When you step in the main entrance and the first stair, you should stop, and look up.
Then you see, with vibes to the Lord of the Ring, the small bridge from the corridor next to the head librarian’s office. From here the head librarian could observe the daily operations in the rotunda below.

 
Perhaps a new library?

In the summer of 2006, an architectural competition was announced for an extension of the public library. Over a thousand proposals were received, of which six were nominated for a final round. The German architect Heike Hanada won with her proposal, Delphinium, a huge rectangular building body in glass and steel that penetrated the nearby hill, Observatorielunden.

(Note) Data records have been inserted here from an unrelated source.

-- pv_equiv track=rewrite | github.com/pypi-data/pypi-mirror-188 | packages/syncqb/syncqb-0.2.5-py3-none-any.whl/syncqb/xml_quickbase.py | ob32decode
-- ===== SOURCE A (Python) =====
-- ob32Characters = "abcdefghijkmnpqrstuvwxyz23456789"
--
-- def ob32decode(ob32):
--     decode = 0
--     place = 1
--
--     reverse_string = list(ob32[::-1])
--
--     # for (counter = ob32.length -1; counter >= 0; counter--):
--     for this_char in reverse_string:
--         oneDigit = ob32Characters.index(this_char)
--
--         decode += (oneDigit * place)
--         place = place * 32
--
--     return decode
-- ===== SOURCE B (Python) =====
-- ob32Characters = "abcdefghijkmnpqrstuvwxyz23456789"
--
-- def ob32decode(ob32):
--     decode = 0
--     for this_char in ob32:
--         decode = decode * 32 + ob32Characters.index(this_char)
--     return decode
-- ===== Notes on version B (the rewrite author's own statement) =====
-- stated objective: idiomatic
-- what changed: Horner's method scanning the string forward, replacing A's reversed-list construction and place (power-of-32) accumulator with a single decode*32+digit update.
-- outside the precondition, e.g. on ob32decode('aA'): A raises ValueError, B raises ValueError
import Mathlib
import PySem

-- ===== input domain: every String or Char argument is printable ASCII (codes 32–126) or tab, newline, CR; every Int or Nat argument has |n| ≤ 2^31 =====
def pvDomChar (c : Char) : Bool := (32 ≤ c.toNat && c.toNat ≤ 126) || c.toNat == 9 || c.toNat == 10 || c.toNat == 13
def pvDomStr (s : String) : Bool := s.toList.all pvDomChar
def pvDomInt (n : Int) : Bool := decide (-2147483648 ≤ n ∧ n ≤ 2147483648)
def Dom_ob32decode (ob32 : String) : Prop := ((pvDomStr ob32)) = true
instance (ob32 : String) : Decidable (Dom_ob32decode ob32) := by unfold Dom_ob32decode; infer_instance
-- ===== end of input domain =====

-- B decodes with Horner's method on a forward scan, dropping A's reversed list and `place` accumulator (idiomatic rewrite).

-- ===== PORT A =====
def ob32Chars : List Char := "abcdefghijkmnpqrstuvwxyz23456789".toList

-- ob32Characters.index(this_char); total form via getD, exact under Pre_ (char present)
def ob32Digit (c : Char) : Int := ((PySem.List.index? ob32Chars c).getD 0 : Nat)

def ob32decode (ob32 : String) : Int :=
  -- reverse_string = list(ob32[::-1]); loop keeps (decode, place)
  (ob32.toList.reverse.foldl
    (fun (st : Int × Int) c => (st.1 + ob32Digit c * st.2, st.2 * 32)) (0, 1)).1

-- ===== PORT B =====
def ob32decode_alt (ob32 : String) : Int :=
  ob32.toList.foldl (fun decode c => decode * 32 + ob32Digit c) 0

-- ===== PRECONDITION & SPEC =====
-- Pre_ excludes exactly the strings containing a character outside the ob32 alphabet,
-- on which both A and B raise ValueError from .index.
def Pre_ob32decode (ob32 : String) : Prop := ob32.toList.all (fun c => ob32Chars.contains c) = true
instance (ob32 : String) : Decidable (Pre_ob32decode ob32) := by unfold Pre_ob32decode; infer_instance
def pvWitness_ob32decode : String := "kmn2"

def Spec_ob32decode (ob32 : String) (out : Int) : Prop := out = ob32decode_alt ob32
instance (ob32 : String) (out : Int) : Decidable (Spec_ob32decode ob32 out) := by unfold Spec_ob32decode; infer_instance

-- ===== CLAIM (what is proved, stated in full; the proofs are below) =====
def Claim_equal_ob32decode : Prop := ∀ (ob32 : String), Dom_ob32decode ob32 → Pre_ob32decode ob32 → Spec_ob32decode ob32 (ob32decode ob32)

-- ===== LEMMAS AND PROOFS =====
-- A's reversed fold with (decode, place) equals d + p · (Horner fold of the un-reversed list).
theorem ob32_fold_eq (m : List Char) : ∀ (d p : Int),
    (m.foldl (fun (st : Int × Int) c => (st.1 + ob32Digit c * st.2, st.2 * 32)) (d, p)).1
      = d + p * (m.reverse.foldl (fun decode c => decode * 32 + ob32Digit c) 0) := by
  induction m with
  | nil => intro d p; simp
  | cons c m ih =>
      intro d p
      simp only [List.foldl_cons, List.reverse_cons, List.foldl_append, List.foldl_cons,
        List.foldl_nil, ih]
      ring

-- ===== VERDICT (by name: the statement is the Claim_ definition above) =====
theorem ob32decode_spec : Claim_equal_ob32decode := by
  intro ob32 _ _
  unfold Spec_ob32decode ob32decode ob32decode_alt
  rw [ob32_fold_eq]
  simp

However, many believed that the new extension would make too serious an intervention in Observatorielunden and obscure Gunnar Asplund’s public library. In addition, it turned out that the construction would be at least twice as expensive as planned. So, in 2009 it was decided that the extension would be put on hold and that the possibility of building a completely new public library in another location would instead be investigated.

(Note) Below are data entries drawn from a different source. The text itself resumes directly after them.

-- pv_equiv track=rewrite | github.com/Javded-akuma/megafon | product.py | changeString
-- ===== SOURCE A (Python) =====
-- def changeString(number, text):
--     if number == 1 < 5:
--         text_change = f'{number} {text}'
--         return text_change
--     elif number < 5 and number != 0:
--         prifex = 'а'
--         text_change = f'{number} {text}{prifex}'
--         return text_change
--     elif number < 20 or number == 0:
--         prifex = 'ов'
--         text_change = f'{number} {text}{prifex}'
--         return text_change
--     elif number > 19:
--         first_num = int(str(number)[:-1])
--         secend_num = int(str(number)[-1])
--         text_change = f'{str(first_num)+str(changeString(secend_num, text))}'
--         return text_change
-- ===== SOURCE B (Python) =====
-- def _suffix(n):
--     if n == 1:
--         return ''
--     if n < 5 and n != 0:
--         return 'а'
--     return 'ов'
--
--
-- def changeString(number, text):
--     if number > 19:
--         s = str(number)
--         head, last = int(s[:-1]), int(s[-1])
--         return f'{head}{last} {text}{_suffix(last)}'
--     return f'{number} {text}{_suffix(number)}'
-- ===== Notes on version B (the rewrite author's own statement) =====
-- stated objective: simpler
-- what changed: B removes A's recursion: a direct suffix helper picks ''/'а'/'ов' from the deciding number (the last digit when number > 19), so the string is built in one step instead of recursing on int(str(number)[-1]).
import Mathlib
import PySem

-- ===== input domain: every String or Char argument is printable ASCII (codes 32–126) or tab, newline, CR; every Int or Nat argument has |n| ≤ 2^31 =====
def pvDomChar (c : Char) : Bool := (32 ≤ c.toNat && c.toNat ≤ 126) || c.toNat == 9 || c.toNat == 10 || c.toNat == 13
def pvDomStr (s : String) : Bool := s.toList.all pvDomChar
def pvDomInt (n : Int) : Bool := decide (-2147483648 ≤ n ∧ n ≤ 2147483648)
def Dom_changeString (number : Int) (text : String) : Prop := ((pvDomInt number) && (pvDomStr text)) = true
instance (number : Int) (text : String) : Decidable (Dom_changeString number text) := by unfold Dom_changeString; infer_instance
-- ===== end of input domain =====

-- B replaces A's recursion on the last digit by a direct, non-recursive suffix computation (objective: simpler).

-- ===== PORT A =====
-- A recurses (for number > 19) on the last digit, which is < 20, so the depth is at most 2;
-- the fuel argument is only a totality guard and is never exhausted (changeString passes fuel 2).
def changeStringGo : Nat → Int → String → String
  | 0, _, _ => ""  -- fuel guard; unreachable (recursion depth ≤ 2)
  | fuel + 1, number, text =>
    if number = 1 ∧ (1 : Int) < 5 then  -- Python `number == 1 < 5` chains to `number == 1 and 1 < 5`
      PySem.Int.toStr number ++ " " ++ text
    else if number < 5 ∧ number ≠ 0 then
      PySem.Int.toStr number ++ " " ++ text ++ "а"
    else if number < 20 ∨ number = 0 then
      PySem.Int.toStr number ++ " " ++ text ++ "ов"
    else if number > 19 then
      let s := PySem.Int.toChars number                -- str(number); number > 19 here, so all decimal digits
      -- int(str(number)[:-1]) / int(str(number)[-1]): both int() calls always succeed here
      -- (s is a nonempty all-digit list), so Python never raises; `.getD 0` is never the `none` case.
      let first_num : Int := (PySem.Int.ofChars? (PySem.List.slice s none (some (-1)))).getD 0
      let secend_num : Int := (PySem.Int.ofChars? ((PySem.List.pyGet? s (-1)).elim [] (fun c => [c]))).getD 0
      PySem.Int.toStr first_num ++ changeStringGo fuel secend_num text
    else ""  -- unreachable: the four branches cover every integer

def changeString (number : Int) (text : String) : String :=
  changeStringGo 2 number text

-- ===== PORT B =====
def pySuffix (n : Int) : String :=
  if n = 1 then "" else if n < 5 ∧ n ≠ 0 then "а" else "ов"

def changeString_alt (number : Int) (text : String) : String :=
  if number > 19 then
    let s := PySem.Int.toChars number
    let head : Int := (PySem.Int.ofChars? (PySem.List.slice s none (some (-1)))).getD 0
    let last : Int := (PySem.Int.ofChars? ((PySem.List.pyGet? s (-1)).elim [] (fun c => [c]))).getD 0
    PySem.Int.toStr head ++ PySem.Int.toStr last ++ " " ++ text ++ pySuffix last
  else
    PySem.Int.toStr number ++ " " ++ text ++ pySuffix number

-- ===== PRECONDITION & SPEC =====
def Spec_changeString (number : Int) (text : String) (out : String) : Prop := out = changeString_alt number text
instance (number : Int) (text : String) (out : String) : Decidable (Spec_changeString number text out) := by unfold Spec_changeString; infer_instance

-- ===== CLAIM (what is proved, stated in full; the proofs are below) =====
def Claim_equal_changeString : Prop := ∀ (number : Int) (text : String), Dom_changeString number text → Spec_changeString number text (changeString number text)

-- ===== LEMMAS AND PROOFS =====

lemma toDigitsCore10_append : ∀ (f n : Nat) (ds : List Char),
    Nat.toDigitsCore 10 f n ds = Nat.toDigitsCore 10 f n [] ++ ds := by
  intro f
  induction f with
  | zero => intro n ds; rfl
  | succ f ih =>
    intro n ds
    simp only [Nat.toDigitsCore]
    by_cases h : n / 10 = 0
    · simp [h]
    · rw [if_neg h, if_neg h, ih (n / 10) (Nat.digitChar (n % 10) :: ds),
        ih (n / 10) [Nat.digitChar (n % 10)]]
      simp

lemma toDigitsCore10_fuel (n : Nat) : ∀ (f₁ f₂ : Nat), n < f₁ → n < f₂ →
    Nat.toDigitsCore 10 f₁ n [] = Nat.toDigitsCore 10 f₂ n [] := by
  induction n using Nat.strong_induction_on with
  | _ n ih =>
    intro f₁ f₂ h₁ h₂
    obtain ⟨g₁, rfl⟩ : ∃ g, f₁ = g + 1 := ⟨f₁ - 1, by omega⟩
    obtain ⟨g₂, rfl⟩ : ∃ g, f₂ = g + 1 := ⟨f₂ - 1, by omega⟩
    simp only [Nat.toDigitsCore]
    by_cases h : n / 10 = 0
    · simp [h]
    · rw [if_neg h, if_neg h,
        toDigitsCore10_append g₁ (n / 10) [Nat.digitChar (n % 10)],
        toDigitsCore10_append g₂ (n / 10) [Nat.digitChar (n % 10)],
        ih (n / 10) (by omega) g₁ g₂ (by omega) (by omega)]

lemma toDigits10_step (m : Nat) (hm : 10 ≤ m) :
    Nat.toDigits 10 m = Nat.toDigits 10 (m / 10) ++ [Nat.digitChar (m % 10)] := by
  have h : ¬ m / 10 = 0 := by omega
  simp only [Nat.toDigits]
  conv_lhs => simp only [Nat.toDigitsCore]
  rw [if_neg h, toDigitsCore10_append m (m / 10) [Nat.digitChar (m % 10)]]
  congr 1
  exact toDigitsCore10_fuel (m / 10) m (m / 10 + 1) (by omega) (by omega)

-- A's base branches (number < 20) agree with B's direct suffix computation.
lemma go_base (f : Nat) (d : Int) (t : String) (hd : d < 20) :
    changeStringGo (f + 1) d t = PySem.Int.toStr d ++ " " ++ t ++ pySuffix d := by
  by_cases h1 : d = 1
  · simp only [changeStringGo, pySuffix]
    rw [if_pos ⟨h1, by norm_num⟩, if_pos h1, String.append_empty]
  · by_cases h2 : d < 5 ∧ d ≠ 0
    · simp only [changeStringGo, pySuffix]
      rw [if_neg (fun hc => h1 hc.1), if_pos h2, if_neg h1, if_pos h2]
    · simp only [changeStringGo, pySuffix]
      rw [if_neg (fun hc => h1 hc.1), if_neg h2, if_pos (Or.inl hd), if_neg h1, if_neg h2]

-- A's recursive branch, unfolded once.
lemma go_gt (f : Nat) (n : Int) (t : String) (h : n > 19) :
    changeStringGo (f + 1) n t =
      PySem.Int.toStr ((PySem.Int.ofChars? (PySem.List.slice (PySem.Int.toChars n) none (some (-1)))).getD 0) ++
        changeStringGo f
          ((PySem.Int.ofChars? ((PySem.List.pyGet? (PySem.Int.toChars n) (-1)).elim [] (fun c => [c]))).getD 0) t := by
  have h1 : ¬ (n = 1 ∧ (1 : Int) < 5) := by omega
  have h2 : ¬ (n < 5 ∧ n ≠ 0) := by omega
  have h3 : ¬ (n < 20 ∨ n = 0) := by omega
  simp only [changeStringGo]
  rw [if_neg h1, if_neg h2, if_neg h3, if_pos h]

-- ===== VERDICT (by name: the statement is the Claim_ definition above) =====
theorem changeString_spec : Claim_equal_changeString := by
  intro n t _
  show changeString n t = changeString_alt n t
  by_cases h : n > 19
  · have e : changeString n t = changeStringGo (1 + 1) n t := rfl
    have hchars : PySem.Int.toChars n =
        Nat.toDigits 10 (n.toNat / 10) ++ [Nat.digitChar (n.toNat % 10)] := by
      have h0 : ¬ n < 0 := by omega
      simp only [PySem.Int.toChars, if_neg h0]
      exact toDigits10_step n.toNat (by omega)
    have hget : PySem.List.pyGet? (PySem.Int.toChars n) (-1) =
        some (Nat.digitChar (n.toNat % 10)) := by
      rw [hchars, PySem.List.pyGet?_neg_one]
      simp
    have hlast :
        ((PySem.Int.ofChars? ((PySem.List.pyGet? (PySem.Int.toChars n) (-1)).elim [] (fun c => [c]))).getD 0) < 20 := by
      rw [hget]
      have h10 : n.toNat % 10 < 10 := by omega
      generalize hgen : n.toNat % 10 = r at h10 ⊢
      interval_cases r <;> decide
    rw [e, go_gt 1 n t h]
    have e1 : changeStringGo 1 = changeStringGo (0 + 1) := rfl
    rw [e1, go_base 0 _ t hlast]
    unfold changeString_alt
    rw [if_pos h]
    simp only [String.append_assoc]
  · have e : changeString n t = changeStringGo (1 + 1) n t := rfl
    rw [e, go_base 1 n t (by omega)]
    unfold changeString_alt
    rw [if_neg h]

Since then, the library space has shrunk considerably when this year the Annex, which housed the international library and the Public Library’s 140 daily newspapers and 1,400 magazines, was closed.

 
Erik Gunnar Asplund (1885–1940)

During his short life, Gunnar Asplund, like no other, managed to put Sweden on the architectural map. His style was Nordic classicism, sometimes also called 1920’s classicism or “Swedish Grace”. Internationally, Gunnar Asplund is often described as a humanist who never made architecture an end in itself. But it is clear that he worked on the basis of a strong interest in how people would use and perceive his architecture.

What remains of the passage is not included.